27 April 2011

Rolling in the Deep

Amazing amazing amazing. That is all.


22 April 2011

Procrastination Station...Come on in...

I'm attempting to write a book review for a class tomorrow. I'm about 1/5 of the way through and I have no motivation to finish. I will finish, I'm just going to do a bunch of other things first. I need to make more iced tea as I seem to have run out. I need to dust the spare room. The carpet guys were here today to replace the padding you see, and now it's dusty in there. Oh, I should also fold the laundry sitting in the dryer. I need to do another load this weekend and I'll need a free dryer for that. I could also wipe down the kitchen counters, sink, and stove. I already swept the floors.

I also cruised craigslist to see what apartments are available in Boston. Wishing very much lately that I was there rather than here. I think it's a sign. The Passion of the Christ was on. I really wanted to watch that as I've never seen it. I know, I know, I know. But I saw that the station was playing it again later, so I set my dvr to record it. I'll watch it tomorrow night. I could very easily have sat down and watched tonight though. In the end, I suppose I'll just make the iced tea and get back to writing the book review. The review is supposed to be no longer than 1200 words, so it's not like I have pages of writing ahead of me. Time to buckle down and get it done. Then I believe I will treat myself to a very much deserved glass of wine or maybe whiskey. I'm thinking it's a whiskey kind of night.

17 April 2011

Sunday Day Book

Outside my window ...clear blue skies and 62 degrees

I am thinking … that the semester is almost over - thank goodness

I am thankful for ...gorgeous spring weather. Last week was a little rocky.

I am reading Women's Ways of Knowing. It's for a class. My last major read for the semester.

I am hoping …for the next 4 weeks to fly by - Bahamas here I come!

On my mind ...I need to recommit to the weight loss. I've only been half-hearted about it really and I need to focus.

I'm learning … to not sweat the small stuff

Noticing that ... it may be time to purge my closet again

From the kitchen …not much. I've had a request for cupcakes for Easter so I'll probably bake this week.

Around the house …laundry is going and dishwasher is running.

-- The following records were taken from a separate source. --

-- pv_equiv track=rewrite | github.com/KayoJules/GA-Tetris | AI_player.py | evaluate_ledges
-- ===== SOURCE A (Python) =====
-- def evaluate_ledges(squares):
--     space_left = []
--     for column in squares:
--         appended = False
--         for index, sq in enumerate(column):
--             # check every square
--             if sq != 'none':
--                 space_left.append(index)
--                 appended = True
--                 break
--         if not appended:
--             space_left.append(len(column))
--
--     num_ledges = 0
--
--     for i in range (1, len(space_left)):
--         if abs(space_left[i] - space_left[i-1]) >= 3:
--             num_ledges += 1
--
--     return num_ledges
-- ===== SOURCE B (Python) =====
-- def evaluate_ledges(squares):
--     # Lockstep pairwise scan: for each adjacent pair of columns, walk rows
--     # together until one column is filled; a ledge exists iff the other column
--     # is still empty at that row and the next two rows. No heights computed.
--     def filled(col, i):
--         return i >= len(col) or col[i] != 'none'
--
--     num_ledges = 0
--     for left, right in zip(squares, squares[1:]):
--         k = 0
--         while not (filled(left, k) or filled(right, k)):
--             k += 1
--         lag = right if filled(left, k) else left
--         if not (filled(lag, k) or filled(lag, k + 1) or filled(lag, k + 2)):
--             num_ledges += 1
--     return num_ledges
-- ===== Notes on version B (the rewrite author's own statement) =====
-- stated objective: alternative
-- what changed: B never computes column heights or an index list: it walks each adjacent pair of columns in lockstep row by row until one is filled and decides the ledge by probing whether the lagging column is still empty at that row and the next two, replacing A's two staged passes (build space_left, then scan adjacent differences with abs) with a pairwise comparison containing no subtraction or abs.
import Mathlib
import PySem

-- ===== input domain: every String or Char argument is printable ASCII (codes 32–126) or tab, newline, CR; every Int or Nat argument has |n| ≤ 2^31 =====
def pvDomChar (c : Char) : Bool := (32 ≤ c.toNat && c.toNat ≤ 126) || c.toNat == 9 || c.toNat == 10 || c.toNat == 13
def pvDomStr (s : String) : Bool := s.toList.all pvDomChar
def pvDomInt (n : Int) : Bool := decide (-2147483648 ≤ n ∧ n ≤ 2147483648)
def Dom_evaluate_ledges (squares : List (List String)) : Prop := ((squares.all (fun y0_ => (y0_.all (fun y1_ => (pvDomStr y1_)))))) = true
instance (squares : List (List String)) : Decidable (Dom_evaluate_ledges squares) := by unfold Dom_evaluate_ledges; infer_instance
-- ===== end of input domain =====

-- B replaces A's two passes (build the space_left height list, then compare adjacent
-- entries with abs) by a lockstep row scan of each adjacent column pair with no
-- heights, subtraction or abs at all (objective: alternative).

-- ===== PORT A =====
-- A's inner loop: scan `column` with a running index, return the first index whose
-- square is not 'none' (the break), else len(column) (the `not appended` branch).
def aScan (column : List String) : Nat → List String → Int
  | _, [] => (column.length : Int)
  | i, sq :: rest => if sq ≠ "none" then (i : Int) else aScan column (i + 1) rest

def evaluate_ledges (squares : List (List String)) : Int :=
  let space_left := squares.foldl (fun acc column => acc ++ [aScan column 0 column]) ([] : List Int)
  (PySem.List.pyRange 1 (space_left.length : Int) 1).foldl
    (fun n i =>
      if (PySem.List.pyGetD space_left i 0 - PySem.List.pyGetD space_left (i - 1) 0).natAbs ≥ 3
      then n + 1 else n) 0

-- ===== PORT B =====
-- filled(col, i): row i is past the bottom of the column or holds a piece.
def bFilled (col : List String) (i : Nat) : Bool :=
  decide (col.length ≤ i) || decide (col.getD i "" ≠ "none")

-- the while loop: first row index at which either column is filled.
def bMeet (a b : List String) (k : Nat) : Nat :=
  if h : bFilled a k || bFilled b k then k else bMeet a b (k + 1)
  termination_by a.length - k
  decreasing_by
    simp only [Bool.or_eq_true, not_or] at h
    simp only [bFilled, Bool.or_eq_true, decide_eq_true_eq] at h
    omega

-- probe the lagging column at the meeting row and the next two rows.
def bProbe (lag : List String) (k : Nat) : Bool :=
  !(bFilled lag k || bFilled lag (k + 1) || bFilled lag (k + 2))

def bLedge (a b : List String) : Bool :=
  bProbe (if bFilled a (bMeet a b 0) then b else a) (bMeet a b 0)

def evaluate_ledges_alt (squares : List (List String)) : Int :=
  (squares.zip squares.tail).foldl
    (fun n p => if bLedge p.1 p.2 then n + 1 else n) 0

-- ===== PRECONDITION & SPEC =====
def Spec_evaluate_ledges (squares : List (List String)) (out : Int) : Prop := out = evaluate_ledges_alt squares
instance (squares : List (List String)) (out : Int) : Decidable (Spec_evaluate_ledges squares out) := by unfold Spec_evaluate_ledges; infer_instance

-- ===== CLAIM (what is proved, stated in full; the proofs are below) =====
def Claim_equal_evaluate_ledges : Prop := ∀ (squares : List (List String)), Dom_evaluate_ledges squares → Spec_evaluate_ledges squares (evaluate_ledges squares)

-- ===== LEMMAS AND PROOFS =====

-- first-filled row of a column, as a Nat (the column's "height").
def hN (col : List String) : Nat :=
  match col.findIdx? (fun sq => sq ≠ "none") with
  | some j => j
  | none => col.length

-- Number of adjacent pairs of heights that differ by at least 3.
def pairCount : List Int → Int
  | a :: b :: rest => (if (b - a).natAbs ≥ 3 then 1 else 0) + pairCount (b :: rest)
  | _ => 0

theorem pairCount_short (l : List Int) (h : l.length ≤ 1) : pairCount l = 0 := by
  match l with
  | [] => rfl
  | [_] => rfl
  | _ :: _ :: _ => simp at h

-- the height is the first filled row: filled there, unfilled strictly above.
theorem hN_spec (col : List String) :
    bFilled col (hN col) = true ∧ ∀ j, j < hN col → bFilled col j = false := by
  induction col with
  | nil => exact ⟨by simp [hN, bFilled], by simp [hN]⟩
  | cons s rest ih =>
    by_cases hs : s ≠ "none"
    · have h0 : hN (s :: rest) = 0 := by simp [hN, List.findIdx?_cons, hs]
      exact ⟨by simp [h0, bFilled, hs], by simp [h0]⟩
    · push Not at hs
      have h1 : hN (s :: rest) = hN rest + 1 := by
        simp only [hN, List.findIdx?_cons, hs]
        simp only [ne_eq, not_true_eq_false, decide_false]
        cases rest.findIdx? (fun sq => sq ≠ "none") <;> simp [List.length_cons]
      have hstep : ∀ j, bFilled (s :: rest) (j + 1) = bFilled rest j := by
        intro j; simp [bFilled, List.length_cons]
      refine ⟨by rw [h1, hstep]; exact ih.1, ?_⟩
      intro j hj
      match j with
      | 0 => simp [bFilled, hs]
      | j + 1 => rw [hstep]; exact ih.2 j (by omega)
theorem bMeet_eq (a b : List String) :
    ∀ (n k : Nat), n = min (hN a) (hN b) - k → k ≤ min (hN a) (hN b) →
      bMeet a b k = min (hN a) (hN b) := by
  intro n
  induction n with
  | zero =>
    intro k hn hk
    have hkeq : k = min (hN a) (hN b) := by omega
    rcases Nat.le_total (hN a) (hN b) with hle | hle
    · have hfa : bFilled a k = true := by
        rw [hkeq, Nat.min_eq_left hle]; exact (hN_spec a).1
      rw [bMeet, dif_pos (by simp [hfa])]; exact hkeq
    · have hfb : bFilled b k = true := by
        rw [hkeq, Nat.min_eq_right hle]; exact (hN_spec b).1
      rw [bMeet, dif_pos (by simp [hfb])]; exact hkeq
  | succ n ih =>
    intro k hn hk
    have hka : k < hN a := by omega
    have hkb : k < hN b := by omega
    have hfa := (hN_spec a).2 k hka
    have hfb := (hN_spec b).2 k hkb
    rw [bMeet, dif_neg (by simp [hfa, hfb])]
    exact ih (k + 1) (by omega) (by omega)

theorem bLedge_eq (a b : List String) :
    bLedge a b = decide (3 ≤ ((hN b : Int) - (hN a : Int)).natAbs) := by
  have hk : bMeet a b 0 = min (hN a) (hN b) :=
    bMeet_eq a b (min (hN a) (hN b)) 0 (by omega) (by omega)
  unfold bLedge bProbe
  rw [hk]
  rcases Nat.le_total (hN a) (hN b) with hle | hle
  · rw [Nat.min_eq_left hle]
    have hfa : bFilled a (hN a) = true := (hN_spec a).1
    rw [if_pos hfa]
    by_cases hbig : hN a + 3 ≤ hN b
    · have h0 := (hN_spec b).2 (hN a) (by omega)
      have h1 := (hN_spec b).2 (hN a + 1) (by omega)
      have h2 := (hN_spec b).2 (hN a + 2) (by omega)
      simp [h0, h1, h2]
      omega
    · have hmem : hN b = hN a ∨ hN b = hN a + 1 ∨ hN b = hN a + 2 := by omega
      have hfb : bFilled b (hN b) = true := (hN_spec b).1
      have : bFilled b (hN a) = true ∨ bFilled b (hN a + 1) = true ∨ bFilled b (hN a + 2) = true := by
        rcases hmem with h | h | h <;> rw [← h] <;> simp [hfb]
      rcases this with h | h | h <;> simp [h] <;> omega
  · rw [Nat.min_eq_right hle]
    by_cases heq : hN a = hN b
    · -- equal heights: same as the previous branch's small case
      have hfa : bFilled a (hN b) = true := by rw [← heq]; exact (hN_spec a).1
      rw [if_pos hfa]
      have hfb : bFilled b (hN b) = true := (hN_spec b).1
      simp [hfb]
      omega
    · have hlt : hN b < hN a := by omega
      have hfa : bFilled a (hN b) = false := (hN_spec a).2 (hN b) hlt
      rw [if_neg (by simp [hfa])]
      by_cases hbig : hN b + 3 ≤ hN a
      · have h0 : bFilled a (hN b) = false := hfa
        have h1 := (hN_spec a).2 (hN b + 1) (by omega)
        have h2 := (hN_spec a).2 (hN b + 2) (by omega)
        simp [h0, h1, h2]
        omega
      · have hmem : hN a = hN b + 1 ∨ hN a = hN b + 2 := by omega
        have hfaa : bFilled a (hN a) = true := (hN_spec a).1
        have : bFilled a (hN b + 1) = true ∨ bFilled a (hN b + 2) = true := by
          rcases hmem with h | h <;> rw [← h] <;> simp [hfaa]
        rcases this with h | h <;> simp [hfa, h] <;> omega

-- B's zip fold counts the large adjacent differences of the heights list.
theorem zip_fold (l : List (List String)) :
    ∀ acc : Int,
      (l.zip l.tail).foldl (fun n p => if bLedge p.1 p.2 then n + 1 else n) acc
        = acc + pairCount (l.map (fun c => (hN c : Int))) := by
  induction l with
  | nil => intro acc; simp [pairCount]
  | cons x rest ih =>
    intro acc
    cases rest with
    | nil => simp [pairCount]
    | cons y rest' =>
      simp only [List.tail_cons, List.zip_cons_cons, List.foldl_cons, List.map_cons, pairCount]
      have htail : (y :: rest').zip rest' = ((y :: rest').zip (y :: rest').tail) := by simp
      rw [htail, ih]
      rw [bLedge_eq]
      by_cases hc : 3 ≤ ((hN y : Int) - (hN x : Int)).natAbs <;> simp [hc] <;> ring

-- A's inner scan equals the first-filled index (default length).
theorem aScan_eq_hN_aux (column : List String) :
    ∀ (rest : List String) (i : Nat),
      aScan column i rest =
        match rest.findIdx? (fun sq => sq ≠ "none") with
        | some j => ((i + j : Nat) : Int)
        | none => (column.length : Int) := by
  intro rest
  induction rest with
  | nil => intro i; simp [aScan]
  | cons sq rest ih =>
    intro i
    by_cases h : sq ≠ "none"
    · simp [aScan, h, List.findIdx?_cons]
    · simp only [aScan, List.findIdx?_cons, decide_eq_true_eq]
      rw [ih (i + 1)]
      simp only [ne_eq, h]
      simp only [decide_false, Bool.false_eq_true, if_false]
      cases hfind : rest.findIdx? (fun sq => sq ≠ "none") with
      | none => simp
      | some j => simp; ring

theorem aScan_eq_hN (column : List String) : aScan column 0 column = (hN column : Int) := by
  rw [aScan_eq_hN_aux column column 0, hN]
  cases column.findIdx? (fun sq => sq ≠ "none") <;> simp

-- A's indexed second loop, started at index k ≥ 1, counts the large adjacent
-- differences of the suffix of the heights list starting at k-1.
theorem idx_count (l : List Int) :
    ∀ (n k : Nat) (acc : Int), 1 ≤ k → n = l.length - k →
      (PySem.List.pyRange (k : Int) (l.length : Int) 1).foldl
        (fun m i =>
          if (PySem.List.pyGetD l i 0 - PySem.List.pyGetD l (i - 1) 0).natAbs ≥ 3
          then m + 1 else m) acc
      = acc + pairCount (l.drop (k - 1)) := by
  intro n
  induction n with
  | zero =>
    intro k acc hk hn
    have hlen : l.length ≤ k := by omega
    have hempty : PySem.List.pyRange (k : Int) (l.length : Int) 1 = [] := by
      simp [PySem.List.pyRange]; omega
    rw [hempty]
    have : (l.drop (k - 1)).length ≤ 1 := by
      rw [List.length_drop]; omega
    rw [pairCount_short _ this]
    simp
  | succ n ih =>
    intro k acc hk hn
    have hklt : k < l.length := by omega
    rw [PySem.List.pyRange_one_cons (by exact_mod_cast hklt)]
    simp only [List.foldl_cons]
    have hsub : (k : Int) - 1 = ((k - 1 : Nat) : Int) := by omega
    rw [hsub, PySem.List.pyGetD_natCast, PySem.List.pyGetD_natCast]
    have hk1 : k - 1 < l.length := by omega
    have hdrop1 : l.drop (k - 1) = l[k - 1] :: l.drop (k - 1 + 1) := List.drop_eq_getElem_cons hk1
    have hk0 : k - 1 + 1 = k := by omega
    have hdrop2 : l.drop k = l[k] :: l.drop (k + 1) := List.drop_eq_getElem_cons hklt
    have hcast : ((k : Int) + 1) = ((k + 1 : Nat) : Int) := by omega
    rw [hcast, ih (k + 1) _ (by omega) (by omega)]
    simp only [Nat.add_sub_cancel]
    rw [hdrop1, hk0, hdrop2, pairCount]
    rw [List.getD_eq_getElem l 0 hklt, List.getD_eq_getElem l 0 hk1]
    by_cases hc : (l[k] - l[k - 1]).natAbs ≥ 3 <;> simp [hc] <;> ring

theorem a_eq_pairCount (squares : List (List String)) :
    evaluate_ledges squares = pairCount (squares.map (fun c => aScan c 0 c)) := by
  unfold evaluate_ledges
  rw [PySem.List.foldl_append_singleton_eq_map]
  simp only [List.nil_append]
  have h := idx_count (squares.map fun column => aScan column 0 column)
      ((squares.map fun column => aScan column 0 column).length - 1) 1 0 (le_refl 1) rfl
  simpa using h

-- ===== VERDICT (by name: the statement is the Claim_ definition above) =====
theorem evaluate_ledges_spec : Claim_equal_evaluate_ledges := by
  intro squares _
  unfold Spec_evaluate_ledges
  rw [a_eq_pairCount]
  unfold evaluate_ledges_alt
  rw [zip_fold, zero_add]
  congr 1
  exact List.map_congr_left (fun c _ => aScan_eq_hN c)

One of my favorite things …Harry Potter. Deathly Hallows pt1 DVD arrived on Friday. I cannot wait for pt2.

16 April 2011

Sunny Saturday

We're enjoying a sleepy, sunny, Saturday here in Texas today. After some wild weather including hail and 50 mph winds this week, this blue-sky 70 degree day is perfection. I went to AquaFit, tackled a little homework, did some house cleaning (open windows and ash from the wild fires blown in by those 50 mph winds require some dusting!), and napped for a bit. As you can see from the picture, Jack is in his favorite spot. Since the weather is nice, when I'm home I open the sliding glass doors to the balcony and he just curls up there and is content for hours. Kate is napping on the window sill in the bedroom.

I am counting down the days til my cruise! My friend Karina and I are headed out on a Bahamas cruise in May. I am so excited and in desperate need of a vacation. Six weeks after I get back from Miami/the crusie, it's off for a long weekend home. I haven't been home since October, so I am super excited about the visit. I've been missing home a lot lately and have been pondering what my next move will be when I'm ready to move on from Texas. I've loved these last four and a half years in the South. I've met some amazing people who I hope to keep in touch with for a long time. I've worked for some great people who have taught me a lot about the professional that I want to be. I've enjoyed the weather and the snowless winters (for the most part). None of them are home though and my mother will probably do a dance in the street when I say this, but I think I'm ready to go home.

I don't know what sparked my wanderlust. I'm going to assume it's from my dad. I have a sneaking suspicion that if he had had the opportunity once upon a time, he would have had a similar life to mine. Not the job per se - I can't picture my dad sitting still long enough to do what I do - but the trying new cities, seeing what fits, and then trying something new. I've lived in nine states. I think the wanderlust is ebbing. Especially since I live in one of the most vibrant parts of the country. I don't know if I'd go back to Rhode Island, but I'd definitely live in Boston or outside the city somewhere. In a heartbeat. Close enough that I can go home whenever I want. I miss my family. My immediate family yes, but you're talking to a girl who was raised on Sunday dinners at grandma's with my extended family. We don't do that anymore, but I've missed more get-togethers with them over the past four years than I'd care to admit or wish that I hadn't. So it's kind of simple really. Home is where the heart is and my heart is about 1800 miles away.